The Rechunker class provides on-the-fly rechunking without modifying the stored data. Access it via variable.rechunker().

cfdb.support_classes.Rechunker

guess_chunk_shape(target_chunk_size)

Guess an appropriate chunk layout for a dataset, given its shape and the size of each element in bytes. Will allocate chunks only as large as target_chunk_size. Chunks will be assigned to the highest composite number within the target_chunk_size. Using composite numbers will benefit the rehunking process as there is a very high likelihood that the least common multiple of two composite numbers will be significantly lower than the product of those two numbers.

Parameters:

Name Type Description Default
target_chunk_size int

The maximum size per chunk in bytes.

required

Returns:

Type Description
tuple of ints

shape of the chunk

rechunk(target_chunk_shape, max_mem=2 ** 27)

This method takes a target chunk_shape and max memory size and returns a generator that converts to the new target chunk shape. It optimises the rechunking by using an in-memory numpy ndarray with a size defined by the max_mem.

Parameters:

Name Type Description Default
target_chunk_shape

The chunk_shape of the target.

required
max_mem int

The max allocated memory to perform the chunking operation in bytes. This will only be as large as necessary for an optimum size chunk for the rechunking.

2 ** 27

Returns:

Type Description
Generator

tuple of the target slices to the np.ndarray of data

calc_n_chunks()

Calculate the total number of chunks in the existing variable.

calc_n_reads_rechunker(target_chunk_shape, max_mem=2 ** 27)

Calculate the total number of reads and writes using the rechunker.

Parameters:

Name Type Description Default
target_chunk_shape Tuple[int, ...]

The chunk_shape of the target.

required
max_mem int

The max allocated memory to perform the chunking operation in bytes.

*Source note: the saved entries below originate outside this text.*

-- pv_equiv track=rewrite | github.com/arm/metis | src/metis/engine/graphs/triage/adjudication.py | _is_resolved_macro_hop
-- ===== SOURCE A (Python) =====
-- def _is_resolved_macro_hop(hop: str, resolved_macros: set[str]) -> bool:
--     if not resolved_macros:
--         return False
--     text = str(hop or "").strip()
--     if not text:
--         return False
--     prefixes = (
--         "MACRO_SEMANTICS_UNRESOLVED:",
--         "MACRO_SEMANTICS_WEAK:",
--         "MACRO_DEFINITION_UNRESOLVED:",
--     )
--     for prefix in prefixes:
--         if not text.startswith(prefix):
--             continue
--         suffix = text[len(prefix) :]
--         macro = suffix.split(":", 1)[0].strip()
--         return macro in resolved_macros
--     return False
-- ===== SOURCE B (Python) =====
-- _MARKER_KEYS = {
--     "MACRO_SEMANTICS_UNRESOLVED",
--     "MACRO_SEMANTICS_WEAK",
--     "MACRO_DEFINITION_UNRESOLVED",
-- }
--
--
-- def _is_resolved_macro_hop(hop: str, resolved_macros: set[str]) -> bool:
--     if not resolved_macros:
--         return False
--     text = str(hop or "").strip()
--     if not text:
--         return False
--     parts = text.split(":", 2)
--     if len(parts) < 2:
--         return False
--     if parts[0] not in _MARKER_KEYS:
--         return False
--     return parts[1].strip() in resolved_macros
-- ===== Notes on version B (the rewrite author's own statement) =====
-- stated objective: simpler
-- what changed: B replaces A's loop over three 'startswith' prefixes (each slicing and re-splitting the suffix) by a single split(':', 2) parse of the text followed by a key-set membership test on the first segment.
import Mathlib
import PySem

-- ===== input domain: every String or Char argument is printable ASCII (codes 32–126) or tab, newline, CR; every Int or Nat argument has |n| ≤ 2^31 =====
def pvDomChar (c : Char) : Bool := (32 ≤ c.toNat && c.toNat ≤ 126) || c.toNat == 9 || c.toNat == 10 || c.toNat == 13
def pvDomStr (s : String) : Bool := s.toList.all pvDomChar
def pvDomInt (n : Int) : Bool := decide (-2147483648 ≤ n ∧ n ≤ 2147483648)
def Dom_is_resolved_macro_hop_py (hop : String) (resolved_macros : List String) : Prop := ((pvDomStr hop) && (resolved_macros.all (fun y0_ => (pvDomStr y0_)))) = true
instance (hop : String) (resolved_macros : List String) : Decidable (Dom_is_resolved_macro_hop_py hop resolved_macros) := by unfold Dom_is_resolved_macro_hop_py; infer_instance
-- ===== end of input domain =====

-- B replaces A's three-iteration startswith loop by a single split(':', 2) parse plus a key-set membership (objective: simpler).

-- ===== PORT A =====
-- the for-loop over the prefix tuple: first matching prefix decides the result, otherwise fall through
def pyA_prefix_loop (text : String) (resolved_macros : List String) : List String → Bool
  | [] => false
  | pfx :: rest =>
    if !(PySem.Str.startswith text pfx) then
      pyA_prefix_loop text resolved_macros rest
    else
      -- suffix = text[len(prefix):]
      let suffix := PySem.Str.slice text (some (PySem.Str.len pfx)) none
      -- macro = suffix.split(":", 1)[0].strip()   ([0] of a split result, which is always nonempty)
      let mac := PySem.Str.strip ((((PySem.Str.splitMax? suffix ":" 1).getD []).headD ""))
      resolved_macros.contains mac

def is_resolved_macro_hop_py (hop : String) (resolved_macros : List String) : Bool :=
  if resolved_macros.isEmpty then false
  else
    let text := PySem.Str.strip (if hop = "" then "" else hop)
    if text = "" then false
    else
      pyA_prefix_loop text resolved_macros
        ["MACRO_SEMANTICS_UNRESOLVED:", "MACRO_SEMANTICS_WEAK:", "MACRO_DEFINITION_UNRESOLVED:"]

-- ===== PORT B =====
def pyB_marker_keys : List String :=
  ["MACRO_SEMANTICS_UNRESOLVED", "MACRO_SEMANTICS_WEAK", "MACRO_DEFINITION_UNRESOLVED"]

def is_resolved_macro_hop_py_alt (hop : String) (resolved_macros : List String) : Bool :=
  if resolved_macros.isEmpty then false
  else
    let text := PySem.Str.strip (if hop = "" then "" else hop)
    if text = "" then false
    else
      let parts := (PySem.Str.splitMax? text ":" 2).getD []
      if parts.length < 2 then false
      else if !(pyB_marker_keys.contains (parts.headD "")) then false
      else resolved_macros.contains (PySem.Str.strip (parts.getD 1 ""))

-- ===== PRECONDITION & SPEC =====
def Spec_is_resolved_macro_hop_py (hop : String) (resolved_macros : List String) (out : Bool) : Prop := out = is_resolved_macro_hop_py_alt hop resolved_macros
instance (hop : String) (resolved_macros : List String) (out : Bool) : Decidable (Spec_is_resolved_macro_hop_py hop resolved_macros out) := by unfold Spec_is_resolved_macro_hop_py; infer_instance

-- ===== CLAIM (what is proved, stated in full; the proofs are below) =====
def Claim_equal_is_resolved_macro_hop_py : Prop := ∀ (hop : String) (resolved_macros : List String), Dom_is_resolved_macro_hop_py hop resolved_macros → Spec_is_resolved_macro_hop_py hop resolved_macros (is_resolved_macro_hop_py hop resolved_macros)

This will only be as large as necessary for an optimum size chunk for the rechunking.

2 ** 27

Returns:

Type Description
tuple

of n_reads, n_writes

calc_ideal_read_chunk_shape(target_chunk_shape)

Calculates the minimum ideal read chunk shape between a source and target.

calc_ideal_read_chunk_mem(target_chunk_shape)

Calculates the minimum ideal read chunk memory between a source and target.

calc_source_read_chunk_shape(target_chunk_shape, max_mem)

Calculates the optimum read chunk shape given a maximum amount of available memory.

Parameters:

Name Type Description Default
target_chunk_shape Tuple[int, ...]

The target chunk shape

required
max_mem int

The max allocated memory to perform the chunking operation in bytes.

required

Returns:

Type Description
optimal chunk shape: tuple of ints